# Cutting Copper Wire...



## Staunton Dan (Jul 4, 2008)

I know that this has been shown before but I just wanted to show my set-up. I don't have a bottle tumbler but I am using a rock tumbler that I have had for years. I am only able to clean the inside of the smaller bottles  and I just put some mineral oil on the outside. Works pretty good. The larger the bottle the more copper you need and the tiny motor on the tumbler can't handle too much weight. I use about a 1/2 pound of copper per bottle max. 
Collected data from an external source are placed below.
-- A's union: full specification (ranks are irrelevant to the partition)
theorem pvUnion_spec (p rank : List Int) (x y : Int) (hinv : pvInv p)
    (hx1 : -(p.length:Int) ≤ x) (hx2 : x < (p.length:Int))
    (hy1 : -(p.length:Int) ≤ y) (hy2 : y < (p.length:Int)) :
    ∃ p' rank' bb, pvUnion p rank x y = (p', rank', bb) ∧
      p'.length = p.length ∧ pvInv p' ∧
      (bb = true ↔ pvRt p (pvIx p.length x) ≠ pvRt p (pvIx p.length y)) ∧
      (pvRt p (pvIx p.length x) = pvRt p (pvIx p.length y) →
         ∀ j, j < p.length → pvRt p' j = pvRt p j) ∧
      (pvRt p (pvIx p.length x) ≠ pvRt p (pvIx p.length y) →
         ∀ u v, u < p.length → v < p.length →
           (pvRt p' u = pvRt p' v ↔ (pvRt p u = pvRt p v ∨
             ((pvRt p u = pvRt p (pvIx p.length x) ∨ pvRt p u = pvRt p (pvIx p.length y)) ∧
              (pvRt p v = pvRt p (pvIx p.length x) ∨ pvRt p v = pvRt p (pvIx p.length y)))))) := by
  obtain ⟨p1, hf1, hlen1, hinv1, hpres1⟩ := pvFind_spec p x hinv hx1 hx2
  set rx := pvRt p (pvIx p.length x) with hrx
  set ry := pvRt p (pvIx p.length y) with hry
  have hixl : pvIx p.length x < p.length := pvIx_lt _ x hx1 hx2
  have hiyl : pvIx p.length y < p.length := pvIx_lt _ y hy1 hy2
  obtain ⟨p2, hf2, hlen2, hinv2, hpres2⟩ :=
    pvFind_spec p1 y hinv1 (by omega) (by omega)
  have hiy1 : pvIx p1.length y = pvIx p.length y := by rw [hlen1]
  have hf2' : pvFind (p1.length + 2) p1 y = (p2, ((ry : Nat) : Int)) := by
    rw [hf2, hiy1, hpres1 _ hiyl]
  have hpres12 : ∀ j, j < p.length → pvRt p2 j = pvRt p j := by
    intro j hj
    rw [hpres2 j (by omega), hpres1 j hj]
  have hrxlt : rx < p.length := pvRt_lt p _ hinv.1 hixl
  have hrylt : ry < p.length := pvRt_lt p _ hinv.1 hiyl
  have hfixrx : pvFixP p2 rx := by
    have h1 : pvRt p2 (pvIx p.length x) = rx := hpres12 _ hixl
    have := pvRt_fix p2 (pvIx p.length x) hinv2 (by omega)
    rw [h1] at this
    exact this
  have hfixry : pvFixP p2 ry := by
    have h1 : pvRt p2 (pvIx p.length y) = ry := hpres12 _ hiyl
    have := pvRt_fix p2 (pvIx p.length y) hinv2 (by omega)
    rw [h1] at this
    exact this
  have hUeq : pvUnion p rank x y =
      (if ((rx:Nat):Int) = ((ry:Nat):Int) then (p2, rank, false)
       else if PySem.List.pyGetD rank ((rx:Nat):Int) 0 > PySem.List.pyGetD rank ((ry:Nat):Int) 0 then
         (PySem.List.pySetD p2 ((ry:Nat):Int) ((rx:Nat):Int), rank, true)
       else (PySem.List.pySetD p2 ((rx:Nat):Int) ((ry:Nat):Int),
             if PySem.List.pyGetD rank ((rx:Nat):Int) 0 = PySem.List.pyGetD rank ((ry:Nat):Int) 0 then
               PySem.List.pySetD rank ((ry:Nat):Int) (PySem.List.pyGetD rank ((ry:Nat):Int) 0 + 1)
             else rank, true)) := by
    simp only [pvUnion, hf1, hf2']
  by_cases heq : rx = ry
  · rw [hUeq, if_pos (by exact_mod_cast heq)]
    refine ⟨p2, rank, false, rfl, by omega, hinv2, by simp [heq], fun _ => hpres12, fun hne => absurd heq hne⟩
  · rw [hUeq, if_neg (fun h => heq (by exact_mod_cast h))]
    have hlen2' : p2.length = p.length := by omega
    by_cases hrk : PySem.List.pyGetD rank ((rx:Nat):Int) 0 > PySem.List.pyGetD rank ((ry:Nat):Int) 0
    · -- parent[root_y] = root_x
      rw [if_pos hrk]
      have hset : PySem.List.pySetD p2 ((ry:Nat):Int) ((rx:Nat):Int) = p2.set ry ((rx:Nat):Int) :=
        PySem.List.pySetD_natCast p2 ry _
      obtain ⟨hlenL, hinvL, hrtL⟩ :=
        pvLink_spec p2 ry rx hinv2 (by omega) (by omega) hfixry hfixrx (fun h => heq h.symm)
      refine ⟨p2.set ry ((rx:Nat):Int), rank, true, by rw [hset], by omega, hinvL,
        by simp [heq], fun h => absurd h heq, fun _ u v hu hv => ?_⟩
      rw [hrtL u (by omega), hrtL v (by omega), hpres12 u hu, hpres12 v hv]
      rw [pvMergeEq ry rx (pvRt p u) (pvRt p v) (fun h => heq h.symm)]
      tauto
    · rw [if_neg hrk]
      have hset : PySem.List.pySetD p2 ((rx:Nat):Int) ((ry:Nat):Int) = p2.set rx ((ry:Nat):Int) :=
        PySem.List.pySetD_natCast p2 rx _
      obtain ⟨hlenL, hinvL, hrtL⟩ :=
        pvLink_spec p2 rx ry hinv2 (by omega) (by omega) hfixrx hfixry heq
      refine ⟨p2.set rx ((ry:Nat):Int), _, true, by rw [hset], by omega, hinvL,
        by simp [heq], fun h => absurd h heq, fun _ u v hu hv => ?_⟩
      rw [hrtL u (by omega), hrtL v (by omega), hpres12 u hu, hpres12 v hv]
      rw [pvMergeEq rx ry (pvRt p u) (pvRt p v) heq]


-- ---- B's flat component labels ----
theorem pvGetD_map (comp : List Int) (f : Int → Int) (u : Nat) (hu : u < comp.length) :
    (comp.map f).getD u 0 = f (comp.getD u 0) := by
  rw [List.getD_eq_getElem?_getD, List.getD_eq_getElem?_getD, List.getElem?_map,
    List.getElem?_eq_getElem hu]
  rfl

theorem pvGetD3_0 (r0 r1 r2 d : Int) : PySem.List.pyGetD [r0, r1, r2] 0 d = r0 := by
  simp [PySem.List.pyGetD, PySem.List.pyGet?, PySem.List.pyIdx?]

theorem pvGetD3_1 (r0 r1 r2 d : Int) : PySem.List.pyGetD [r0, r1, r2] 1 d = r1 := by
  simp [PySem.List.pyGetD, PySem.List.pyGet?, PySem.List.pyIdx?]

theorem pvGetD3_2 (r0 r1 r2 d : Int) : PySem.List.pyGetD [r0, r1, r2] 2 d = r2 := by
  simp [PySem.List.pyGetD, PySem.List.pyGet?, PySem.List.pyIdx?]

-- the two folds produce the same accumulated forest cost
theorem pvFold (rds : List (List Int)) : ∀ (p rank comp : List Int) (cost : Int),
    pvInv p → comp.length = p.length →
    (∀ u v, u < p.length → v < p.length →
      (pvRt p u = pvRt p v ↔ comp.getD u 0 = comp.getD v 0)) →
    (∀ road ∈ rds, road.length = 3 ∧
      -(p.length:Int) ≤ road.getD 0 0 ∧ road.getD 0 0 < (p.length:Int) ∧
      -(p.length:Int) ≤ road.getD 1 0 ∧ road.getD 1 0 < (p.length:Int)) →
    (rds.foldl (fun (st : List Int × List Int × Int) road =>
        let u := pvUnion st.1 st.2.1 (PySem.List.pyGetD road 0 0) (PySem.List.pyGetD road 1 0)
        (u.1, u.2.1, if u.2.2 then st.2.2 + PySem.List.pyGetD road 2 0 else st.2.2))
      (p, rank, cost)).2.2
    = (rds.foldl (fun (st : List Int × Int) road =>
        let cx := PySem.List.pyGetD st.1 (PySem.List.pyGetD road 0 0) 0
        let cy := PySem.List.pyGetD st.1 (PySem.List.pyGetD road 1 0) 0
        if cx ≠ cy then
          (st.1.map (fun c => if c = cx then cy else c), st.2 + PySem.List.pyGetD road 2 0)
        else st) (comp, cost)).2 := by
  induction rds with
  | nil => intro p rank comp cost _ _ _ _; rfl
  | cons road rds ih =>
    intro p rank comp cost hinv hlen hcp hpre
    obtain ⟨hl3, hb0, hb0', hb1, hb1'⟩ := hpre road (List.mem_cons_self ..)
    obtain ⟨r0, r1, r2, rfl⟩ := List.length_eq_three.mp hl3
    have hg0 : (([r0, r1, r2] : List Int)).getD 0 0 = r0 := rfl
    have hg1 : (([r0, r1, r2] : List Int)).getD 1 0 = r1 := rfl
    rw [hg0] at hb0 hb0'
    rw [hg1] at hb1 hb1'
    simp only [List.foldl_cons, pvGetD3_0, pvGetD3_1, pvGetD3_2]
    set ixx := pvIx p.length r0 with hixx
    set ixy := pvIx p.length r1 with hixy
    have hixxl : ixx < p.length := pvIx_lt _ r0 hb0 hb0'
    have hixyl : ixy < p.length := pvIx_lt _ r1 hb1 hb1'
    obtain ⟨p', rank', bb, hU, hlen', hinv', hbb, hpresEq, hpresNe⟩ :=
      pvUnion_spec p rank r0 r1 hinv hb0 hb0' hb1 hb1'
    rw [hU]
    have hcx : PySem.List.pyGetD comp r0 0 = comp.getD ixx 0 := by
      rw [pyGetD_ix comp r0 0 (by omega) (by omega), hixx, hlen]
    have hcy : PySem.List.pyGetD comp r1 0 = comp.getD ixy 0 := by
      rw [pyGetD_ix comp r1 0 (by omega) (by omega), hixy, hlen]
    rw [hcx, hcy]
    have hiff : pvRt p ixx = pvRt p ixy ↔ comp.getD ixx 0 = comp.getD ixy 0 :=
      hcp ixx ixy hixxl hixyl
    by_cases hroots : pvRt p ixx = pvRt p ixy
    · have hbbf : bb = false := by
        cases bb with
        | false => rfl
        | true => exact absurd hroots (hbb.mp rfl)
      have hceq : comp.getD ixx 0 = comp.getD ixy 0 := hiff.mp hroots
      rw [if_neg (not_not_intro hceq), hbbf]
      simp only [Bool.false_eq_true, if_false]
      exact ih p' rank' comp cost hinv' (by omega) (fun u v hu hv => by
          rw [hpresEq hroots u (by omega), hpresEq hroots v (by omega)]
          exact hcp u v (by omega) (by omega))
        (fun rd hrd => by
          rw [hlen']
          exact hpre rd (List.mem_cons_of_mem _ hrd))
    · have hbbt : bb = true := hbb.mpr hroots
      have hcne : comp.getD ixx 0 ≠ comp.getD ixy 0 := fun h => hroots (hiff.mpr h)
      rw [if_pos hcne, hbbt]
      simp only [eq_self_iff_true, if_true]
      refine ih p' rank' _ (cost + r2) hinv' (by rw [List.length_map]; omega) ?_ ?_
      · intro u v hu hv
        have hu' : u < p.length := by omega
        have hv' : v < p.length := by omega
        rw [hpresNe hroots u v hu' hv']
        have hfu : (comp.map (fun c => if c = comp.getD ixx 0 then comp.getD ixy 0 else c)).getD u 0
            = (if comp.getD u 0 = comp.getD ixx 0 then comp.getD ixy 0 else comp.getD u 0) :=
          pvGetD_map comp _ u (by omega)
        have hfv : (comp.map (fun c => if c = comp.getD ixx 0 then comp.getD ixy 0 else c)).getD v 0
            = (if comp.getD v 0 = comp.getD ixx 0 then comp.getD ixy 0 else comp.getD v 0) :=
          pvGetD_map comp _ v (by omega)
        rw [hfu, hfv, pvMergeEqInt _ _ _ _ hcne]
        rw [hcp u v hu' hv', hcp u ixx hu' hixxl, hcp u ixy hu' hixyl,
          hcp v ixx hv' hixxl, hcp v ixy hv' hixyl]
      · intro rd hrd
        rw [hlen']
        exact hpre rd (List.mem_cons_of_mem _ hrd)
 I am able to get uncoated copper wire from a local scrap dealer for $3.00 a pound. I recycle all of the copper and brass that I have accumulated and can cut that $3.00 down considerably. Find a solid piece of steel and drill a hole through it from the top with about a 3/8" drill bit. Use the same drill bit to cut the small copper pieces. Drill a smaller diameter hole at right angles to the 1st hole to feed the copper wire through. As the copper wire feeds, the 3/8" drill cuts it in little pieces. I can cut about 10 pounds per hour at a considerable savings. BTW, I was able to find a few round pieces of stainless steel at the scrap yard with the holes already drilled. Works great. I use 2 vices, one to mount the drill and the other for the steel chuck. Heres some photos. Good luck.


----------



## Staunton Dan (Jul 4, 2008)

*RE: Cutting Copper Wire...2*

Cutting Copper Wire...2


----------



## Staunton Dan (Jul 4, 2008)

*RE: Cutting Copper Wire...3*

Cutting Copper Wire...3


----------



## GuntherHess (Jul 4, 2008)

You can actually buff the outside of bottles with a buffing wheel and polishing compound. You just have to be careful. I have done it on some bottles that just had some outside areas of stain. Cylinders are pretty easy, rectangular bottles with recessed panels are more difficult.


----------



## Staunton Dan (Jul 4, 2008)

Thanks Matt, I'll try that.


----------



## Staunton Dan (May 26, 2009)

Here's a repost for ncbred on how to cut copper wire or how I do it anyway.


----------



## capsoda (May 26, 2009)

#/16 is a bit too big Tim. Sell it and pic up a roll of 14/3. 12/3 will work ok but the smaller diameter wire gets into small places better.


----------



## ncbred (May 26, 2009)

Thanks for the repost.  Do they sell bare copper ground wire at places like Lowes?


----------



## LC (May 26, 2009)

I tried that once Matt , also learned the hard way about having to be extra careful . Of all bottles I tried first was a paneled pontiled soda from Cincinnati , put a nice long crack up the neck because of buffing in once place too long . Nothing like learning the hard way . As you say , You can definitely get good results using this method , but you do have to be extra careful not to get the glass too hot , for it surely will crack . I suggest to all that try this method to start out experimenting with a good old Junker bottle first to get the feel of what you are doing as for buffing with a compound .


----------



## Staunton Dan (May 26, 2009)

They might but that would be quite expensive. Now that the price of copper is down I can buy stripped 12 gauge for $1.50 per pound at a local scrap yard. I usually take my scrap copper and brass in at the same time and they give me 65 cents a pound for it. You'd be surprised how much there is in dumps. Every time I find a piece while digging, I put it aside. I don't have to clean it either except for knocking the dirt off and maybe taking a brush to it. 



> ORIGINAL:  ncbred
> 
> Thanks for the repost.  Do they sell bare copper ground wire at places like Lowes?


----------



## druggistnut (May 27, 2009)

If you're using a buffing wheel and jewelers/lapidary rouge, make sure to fill the bottle with water and cork it first. It will dissipate the majority of the friction heat. Better yet, if you can fill it with water and have a trickle flowing on the spot you are buffing, it will cool AND polish better.
 Bill


----------



## LC (May 27, 2009)

Another good suggestion Bill , I never thought of that at the time I was trying it .


----------